Task:
Complete, exact copies of all entries are needed.

(Stored entries)

Segment Open

-- pv_equiv track=rewrite | github.com/brightway-lca/bw_hybrid | size.py | get_cumulative_size
-- ===== SOURCE A (Python) =====
-- def get_cumulative_size(package, dependencies, direct_sizes, cumulative_sizes):
--     """Calculate cumulative size including all dependencies."""
--     if package in cumulative_sizes:
--         return cumulative_sizes[package]
--     size = direct_sizes.get(package, 0)
--     for dep in dependencies.get(package, []):
--         size += get_cumulative_size(dep, dependencies, direct_sizes, cumulative_sizes)
--     cumulative_sizes[package] = size
--     return size
-- ===== SOURCE B (Python) =====
-- def get_cumulative_size(package, dependencies, direct_sizes, cumulative_sizes):
--     """Calculate cumulative size including all dependencies.
--
--     Iterative version: an explicit stack of (node, pending deps, accumulated size)
--     frames replaces the recursion; mutates cumulative_sizes exactly like the
--     recursive version (same entries, same insertion order).
--     """
--     if package in cumulative_sizes:
--         return cumulative_sizes[package]
--     stack = [(package, dependencies.get(package, []), direct_sizes.get(package, 0))]
--     while True:
--         node, pending, acc = stack.pop()
--         if pending:
--             dep = pending[0]
--             if dep in cumulative_sizes:
--                 stack.append((node, pending[1:], acc + cumulative_sizes[dep]))
--             else:
--                 stack.append((node, pending[1:], acc))
--                 stack.append((dep, dependencies.get(dep, []), direct_sizes.get(dep, 0)))
--         else:
--             cumulative_sizes[node] = acc
--             if not stack:
--                 return acc
--             pnode, ppending, pacc = stack.pop()
--             stack.append((pnode, ppending, pacc + acc))
-- ===== Notes on version B (the rewrite author's own statement) =====
-- stated objective: alternative
-- what changed: The memoized recursion is replaced by an iterative depth-first traversal over an explicit stack of (node, pending-dependencies, accumulated-size) frames that performs the same memo writes in the same order.
import Mathlib
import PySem

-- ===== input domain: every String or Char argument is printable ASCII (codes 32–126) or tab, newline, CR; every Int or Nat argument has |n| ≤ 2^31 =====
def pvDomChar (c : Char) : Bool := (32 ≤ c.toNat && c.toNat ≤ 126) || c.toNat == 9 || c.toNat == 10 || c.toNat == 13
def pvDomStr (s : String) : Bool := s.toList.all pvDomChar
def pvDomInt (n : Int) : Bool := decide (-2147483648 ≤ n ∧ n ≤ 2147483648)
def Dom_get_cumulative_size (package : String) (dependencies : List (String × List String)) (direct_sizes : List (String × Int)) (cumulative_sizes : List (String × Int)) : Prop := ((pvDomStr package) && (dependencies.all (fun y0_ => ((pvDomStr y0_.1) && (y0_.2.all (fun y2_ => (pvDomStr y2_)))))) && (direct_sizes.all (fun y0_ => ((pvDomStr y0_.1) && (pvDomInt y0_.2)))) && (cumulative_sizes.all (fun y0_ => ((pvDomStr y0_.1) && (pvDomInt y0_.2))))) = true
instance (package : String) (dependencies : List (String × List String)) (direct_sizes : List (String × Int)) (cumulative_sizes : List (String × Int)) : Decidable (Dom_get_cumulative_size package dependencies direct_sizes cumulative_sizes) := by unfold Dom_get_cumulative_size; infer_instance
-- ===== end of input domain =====

-- B replaces the memoized recursion by an iterative DFS over an explicit stack of
-- (node, pending dependencies, accumulated size) frames (same cost; objective: alternative).
-- Both A and B mutate cumulative_sizes identically (same entries in the same order);
-- the equivalence proved here is about the return value.

-- ===== PORT A =====
-- dependencies.get(p, [])
def pvDeps (dependencies : List (String × List String)) (p : String) : List String :=
  PySem.Dict.getD (PySem.Dict.mk dependencies) p []

-- direct_sizes.get(p, 0)
def pvDirect (direct_sizes : List (String × Int)) (p : String) : Int :=
  PySem.Dict.getD (PySem.Dict.mk direct_sizes) p 0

Segment Closed

Problem solution:
-- pv_equiv track=rewrite | github.com/brightway-lca/bw_hybrid | size.py | get_cumulative_size
-- ===== SOURCE A (Python) =====
-- def get_cumulative_size(package, dependencies, direct_sizes, cumulative_sizes):
--     """Calculate cumulative size including all dependencies."""
--     if package in cumulative_sizes:
--         return cumulative_sizes[package]
--     size = direct_sizes.get(package, 0)
--     for dep in dependencies.get(package, []):
--         size += get_cumulative_size(dep, dependencies, direct_sizes, cumulative_sizes)
--     cumulative_sizes[package] = size
--     return size
-- ===== SOURCE B (Python) =====
-- def get_cumulative_size(package, dependencies, direct_sizes, cumulative_sizes):
--     """Calculate cumulative size including all dependencies.
--
--     Iterative version: an explicit stack of (node, pending deps, accumulated size)
--     frames replaces the recursion; mutates cumulative_sizes exactly like the
--     recursive version (same entries, same insertion order).
--     """
--     if package in cumulative_sizes:
--         return cumulative_sizes[package]
--     stack = [(package, dependencies.get(package, []), direct_sizes.get(package, 0))]
--     while True:
--         node, pending, acc = stack.pop()
--         if pending:
--             dep = pending[0]
--             if dep in cumulative_sizes:
--                 stack.append((node, pending[1:], acc + cumulative_sizes[dep]))
--             else:
--                 stack.append((node, pending[1:], acc))
--                 stack.append((dep, dependencies.get(dep, []), direct_sizes.get(dep, 0)))
--         else:
--             cumulative_sizes[node] = acc
--             if not stack:
--                 return acc
--             pnode, ppending, pacc = stack.pop()
--             stack.append((pnode, ppending, pacc + acc))
-- ===== Notes on version B (the rewrite author's own statement) =====
-- stated objective: alternative
-- what changed: The memoized recursion is replaced by an iterative depth-first traversal over an explicit stack of (node, pending-dependencies, accumulated-size) frames that performs the same memo writes in the same order.
import Mathlib
import PySem

-- ===== input domain: every String or Char argument is printable ASCII (codes 32–126) or tab, newline, CR; every Int or Nat argument has |n| ≤ 2^31 =====
def pvDomChar (c : Char) : Bool := (32 ≤ c.toNat && c.toNat ≤ 126) || c.toNat == 9 || c.toNat == 10 || c.toNat == 13
def pvDomStr (s : String) : Bool := s.toList.all pvDomChar
def pvDomInt (n : Int) : Bool := decide (-2147483648 ≤ n ∧ n ≤ 2147483648)
def Dom_get_cumulative_size (package : String) (dependencies : List (String × List String)) (direct_sizes : List (String × Int)) (cumulative_sizes : List (String × Int)) : Prop := ((pvDomStr package) && (dependencies.all (fun y0_ => ((pvDomStr y0_.1) && (y0_.2.all (fun y2_ => (pvDomStr y2_)))))) && (direct_sizes.all (fun y0_ => ((pvDomStr y0_.1) && (pvDomInt y0_.2)))) && (cumulative_sizes.all (fun y0_ => ((pvDomStr y0_.1) && (pvDomInt y0_.2))))) = true
instance (package : String) (dependencies : List (String × List String)) (direct_sizes : List (String × Int)) (cumulative_sizes : List (String × Int)) : Decidable (Dom_get_cumulative_size package dependencies direct_sizes cumulative_sizes) := by unfold Dom_get_cumulative_size; infer_instance
-- ===== end of input domain =====

-- B replaces the memoized recursion by an iterative DFS over an explicit stack of
-- (node, pending dependencies, accumulated size) frames (same cost; objective: alternative).
-- Both A and B mutate cumulative_sizes identically (same entries in the same order);
-- the equivalence proved here is about the return value.

-- ===== PORT A =====
-- dependencies.get(p, [])
def pvDeps (dependencies : List (String × List String)) (p : String) : List String :=
  PySem.Dict.getD (PySem.Dict.mk dependencies) p []

-- direct_sizes.get(p, 0)
def pvDirect (direct_sizes : List (String × Int)) (p : String) : Int :=
  PySem.Dict.getD (PySem.Dict.mk direct_sizes) p 0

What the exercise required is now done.